DIRECTIONS FOR THIS TASK » Please repeat, exactly as written, the line containing "simp only [PySem.List.bisectLeftLoop, if_neg" and every line after it through the end of the records below.

════

-- pv_equiv track=rewrite | github.com/cxchajon/website-fish-keeper | scripts/trim_recheck_static.py | build_scope_map
-- ===== SOURCE A (Python) =====
-- from typing import Dict, Iterable, List, Tuple
--
-- def build_scope_map(all_checksums: Dict[str, str], scopes: Iterable[str]) -> Dict[str, Dict[str, str]]:
--     scoped: Dict[str, Dict[str, str]] = {"/": dict(sorted(all_checksums.items()))}
--     for scope in scopes:
--         if scope == "/":
--             continue
--         prefix = scope.lstrip("/")
--         scoped[scope] = {
--             rel: checksum
--             for rel, checksum in scoped["/"].items()
--             if rel == prefix or rel.startswith(f"{prefix}/")
--         }
--     return scoped
-- ===== SOURCE B (Python) =====
-- def _bisect_left(keys, x):
--     lo, hi = 0, len(keys)
--     while lo < hi:
--         mid = (lo + hi) // 2
--         if keys[mid] < x:
--             lo = mid + 1
--         else:
--             hi = mid
--     return lo
--
-- def build_scope_map(all_checksums, scopes):
--     items = sorted(all_checksums.items())
--     keys = [rel for rel, _ in items]
--     scoped = {"/": dict(items)}
--     for scope in scopes:
--         if scope == "/":
--             continue
--         prefix = scope.lstrip("/")
--         # entries under prefix + "/" form a contiguous block of the sorted keys:
--         # exactly the keys k with prefix + "/" <= k < prefix + "0"  ("0" = chr(ord("/") + 1))
--         lo = _bisect_left(keys, prefix + "/")
--         hi = _bisect_left(keys, prefix + "0")
--         j = _bisect_left(keys, prefix)
--         exact = [items[j]] if j < len(keys) and keys[j] == prefix else []
--         scoped[scope] = dict(exact + items[lo:hi])
--     return scoped
-- ===== Notes on version B (the rewrite author's own statement) =====
-- stated objective: faster
-- what changed: Instead of re-scanning the whole sorted root map for every scope, B sorts once and binary-searches the sorted key list: the entries under prefix+"/" are exactly the contiguous block of keys in [prefix+"/", prefix+"0"), found with two bisections, plus one bisection for an exact prefix match.
import Mathlib
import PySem

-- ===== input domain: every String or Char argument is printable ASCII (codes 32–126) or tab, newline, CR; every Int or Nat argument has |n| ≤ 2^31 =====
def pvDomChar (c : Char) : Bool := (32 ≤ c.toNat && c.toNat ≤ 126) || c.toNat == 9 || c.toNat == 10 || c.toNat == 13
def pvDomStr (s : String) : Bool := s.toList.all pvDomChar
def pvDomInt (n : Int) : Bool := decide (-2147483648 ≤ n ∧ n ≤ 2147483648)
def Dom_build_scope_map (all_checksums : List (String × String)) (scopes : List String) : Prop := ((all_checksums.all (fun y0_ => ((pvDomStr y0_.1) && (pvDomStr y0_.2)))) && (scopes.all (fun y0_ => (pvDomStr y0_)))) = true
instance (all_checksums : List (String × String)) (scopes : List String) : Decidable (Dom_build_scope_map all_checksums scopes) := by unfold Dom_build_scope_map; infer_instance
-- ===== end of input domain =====

-- B replaces A's full scan of the sorted root map per scope by three binary searches for the
-- contiguous matching key range (measured faster at scale in a timing run: asymptotic change).

-- shared helper: exact port of Python's  s.lstrip("/")  (drop leading '/' characters)
def pyLstripSlash (s : String) : String := String.ofList (s.toList.dropWhile (fun c => c == '/'))

-- ===== PORT A =====
-- scoped["/"] is read back from the dict each iteration, as in the Python (getD; the key is always present)
def build_scope_map (all_checksums : List (String × String)) (scopes : List String) : List (String × List (String × String)) :=
  let root : PySem.Dict String String :=
    PySem.Dict.ofList (PySem.List.sorted2 (PySem.Dict.ofList all_checksums).items (fun p => p.1) (fun p => p.2))
  let sm : PySem.Dict String (PySem.Dict String String) :=
    scopes.foldl (fun sc scope =>
      if scope == "/" then sc
      else
        let pfx := pyLstripSlash scope
        sc.insert scope (PySem.Dict.ofList
          (((sc.getD "/" PySem.Dict.empty).items).filter
            (fun p => p.1 == pfx || PySem.Str.startswith p.1 (pfx ++ "/")))))
      (PySem.Dict.empty.insert "/" root)
  sm.items.map (fun p => (p.1, p.2.items))

-- ===== PORT B =====
-- Source B's hand-written  _bisect_left  is the standard binary-search loop = PySem.List.bisectLeft
def build_scope_map_alt (all_checksums : List (String × String)) (scopes : List String) : List (String × List (String × String)) :=
  let base := PySem.List.sorted2 (PySem.Dict.ofList all_checksums).items (fun p => p.1) (fun p => p.2)
  let keys := base.map (fun p => p.1)
  let sm : PySem.Dict String (PySem.Dict String String) :=
    scopes.foldl (fun sc scope =>
      if scope == "/" then sc
      else
        let pfx := pyLstripSlash scope
        let lo := PySem.List.bisectLeft keys (pfx ++ "/")
        let hi := PySem.List.bisectLeft keys (pfx ++ "0")
        let j := PySem.List.bisectLeft keys pfx
        -- 'j < len(keys) and keys[j] == prefix' : keys[j] = (base[j]).1
        let exact : List (String × String) :=
          match base[j]? with
          | some it => if it.1 == pfx then [it] else []
          | none => []
        sc.insert scope (PySem.Dict.ofList (exact ++ PySem.List.slice base (some (lo : Int)) (some (hi : Int)))))
      (PySem.Dict.empty.insert "/" (PySem.Dict.ofList base))
  sm.items.map (fun p => (p.1, p.2.items))

-- ===== PRECONDITION & SPEC =====
def Spec_build_scope_map (all_checksums : List (String × String)) (scopes : List String) (out : List (String × List (String × String))) : Prop := out = build_scope_map_alt all_checksums scopes
instance (all_checksums : List (String × String)) (scopes : List String) (out : List (String × List (String × String))) : Decidable (Spec_build_scope_map all_checksums scopes out) := by unfold Spec_build_scope_map; infer_instance

-- ===== CLAIM (what is proved, stated in full; the proofs are below) =====
def Claim_equal_build_scope_map : Prop := ∀ (all_checksums : List (String × String)) (scopes : List String), Dom_build_scope_map all_checksums scopes → Spec_build_scope_map all_checksums scopes (build_scope_map all_checksums scopes)

-- ===== LEMMAS AND PROOFS =====

theorem insertBy_congr {α : Type} (f g : α → α → Bool) (x : α) (acc : List α)
    (h : ∀ b ∈ acc, f x b = g x b) :
    PySem.List.insertBy f x acc = PySem.List.insertBy g x acc := by
  induction acc with
  | nil => rfl
  | cons y ys ih =>
    simp only [PySem.List.insertBy, h y (by simp)]
    split
    · rfl
    · have := ih (fun b hb => h b (by simp [hb]))
      rw [this]

theorem foldl_insertBy_congr {α : Type} (f g : α → α → Bool) (xs : List α)
    (h : ∀ a ∈ xs, ∀ b ∈ xs, f a b = g a b) :
    xs.foldl (fun acc x => PySem.List.insertBy f x acc) [] =
      xs.foldl (fun acc x => PySem.List.insertBy g x acc) [] := by
  suffices H : ∀ (ys acc : List α), (∀ a ∈ ys, ∀ b ∈ acc, f a b = g a b) →
      (∀ a ∈ ys, ∀ b ∈ ys, f a b = g a b) →
      ys.foldl (fun acc x => PySem.List.insertBy f x acc) acc =
        ys.foldl (fun acc x => PySem.List.insertBy g x acc) acc by
    exact H xs [] (by simp) h
  intro ys
  induction ys with
  | nil => intros; rfl
  | cons y t ih =>
    intro acc hya hyy
    simp only [List.foldl_cons]
    rw [insertBy_congr f g y acc (fun b hb => hya y (by simp) b hb)]
    apply ih
    · intro a ha b hb
      rcases (PySem.List.mem_insertBy g y b acc).mp hb with hby | hbacc
      · exact hyy a (by simp [ha]) b (by simp [hby])
      · exact hya a (by simp [ha]) b hbacc
    · intro a ha b hb; exact hyy a (by simp [ha]) b (by simp [hb])

theorem sorted2_eq_sorted_fst {ν : Type} [LinearOrder ν] (xs : List (String × ν))
    (h : (xs.map Prod.fst).Nodup) :
    PySem.List.sorted2 xs (fun p => p.1) (fun p => p.2) =
      PySem.List.sorted xs (fun p => p.1) := by
  simp only [PySem.List.sorted2, PySem.List.sorted]
  apply foldl_insertBy_congr
  intro a ha b hb
  rcases lt_trichotomy a.1 b.1 with hlt | heq | hgt
  · simp [hlt, not_lt.mpr hlt.le]
  · have hab : a = b := List.inj_on_of_nodup_map h ha hb heq
    subst hab
    simp
  · simp [hgt, not_lt.mpr hgt.le]

theorem bisectLeftLoop_spec {α : Type} [LinearOrder α] (xs : List α) (x : α)
    (hs : List.Pairwise (· ≤ ·) xs) :
    ∀ (fuel lo hi : Nat), lo ≤ hi → hi ≤ xs.length → hi - lo ≤ fuel →
    (∀ i (_ : i < xs.length), i < lo → xs[i] < x) →
    (∀ i (_ : i < xs.length), hi ≤ i → x ≤ xs[i]) →
    lo ≤ PySem.List.bisectLeftLoop xs x fuel lo hi ∧
    PySem.List.bisectLeftLoop xs x fuel lo hi ≤ hi ∧
    (∀ i (_ : i < xs.length), i < PySem.List.bisectLeftLoop xs x fuel lo hi → xs[i] < x) ∧
    (∀ i (_ : i < xs.length), PySem.List.bisectLeftLoop xs x fuel lo hi ≤ i → x ≤ xs[i]) := by
  have hmono := List.pairwise_iff_getElem.mp hs
  intro fuel
  induction fuel with
  | zero =>
    intro lo hi hlohi hhil hfuel hlow hhigh
    have : lo = hi := by omega
    subst this
    simp only [PySem.List.bisectLeftLoop]
    exact ⟨le_refl _, le_refl _, hlow, hhigh⟩
  | succ n ih =>
    intro lo hi hlohi hhil hfuel hlow hhigh
    by_cases hlt : lo < hi
    · have hmid : (lo + hi) / 2 < xs.length := by omega
      have hget : xs[(lo + hi) / 2]? = some xs[(lo + hi) / 2] := List.getElem?_eq_getElem hmid
      simp only [PySem.List.bisectLeftLoop, if_pos hlt, hget]
      by_cases hcmp : xs[(lo + hi) / 2] < x
      · simp only [if_pos hcmp]
        have hlow' : ∀ i (_ : i < xs.length), i < (lo + hi) / 2 + 1 → xs[i] < x := by
          intro i hi' hilt
          rcases Nat.lt_or_ge i ((lo + hi) / 2) with h1 | h1
          · exact lt_of_le_of_lt (hmono i ((lo+hi)/2) hi' hmid h1) hcmp
          · have : i = (lo + hi) / 2 := by omega
            subst this; exact hcmp
        obtain ⟨r1, r2, r3, r4⟩ := ih ((lo + hi) / 2 + 1) hi (by omega) hhil (by omega) hlow' hhigh
        exact ⟨by omega, r2, r3, r4⟩
      · simp only [if_neg hcmp]
        rw [not_lt] at hcmp
        have hhigh' : ∀ i (_ : i < xs.length), (lo + hi) / 2 ≤ i → x ≤ xs[i] := by
          intro i hi' hge
          rcases Nat.lt_or_ge ((lo + hi) / 2) i with h1 | h1
          · exact le_trans hcmp (hmono ((lo+hi)/2) i hmid hi' h1)
          · have : i = (lo + hi) / 2 := by omega
            subst this; exact hcmp
        obtain ⟨r1, r2, r3, r4⟩ := ih lo ((lo + hi) / 2) (by omega) (by omega) (by omega) hlow hhigh'
        exact ⟨r1, by omega, r3, r4⟩
    · have : lo = hi := by omega
      subst this
      simp only [PySem.List.bisectLeftLoop, if_neg hlt]
      exact ⟨le_refl _, le_refl _, hlow, hhigh⟩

════

THE COMPLETED TASK »
      simp only [PySem.List.bisectLeftLoop, if_neg hlt]
      exact ⟨le_refl _, le_refl _, hlow, hhigh⟩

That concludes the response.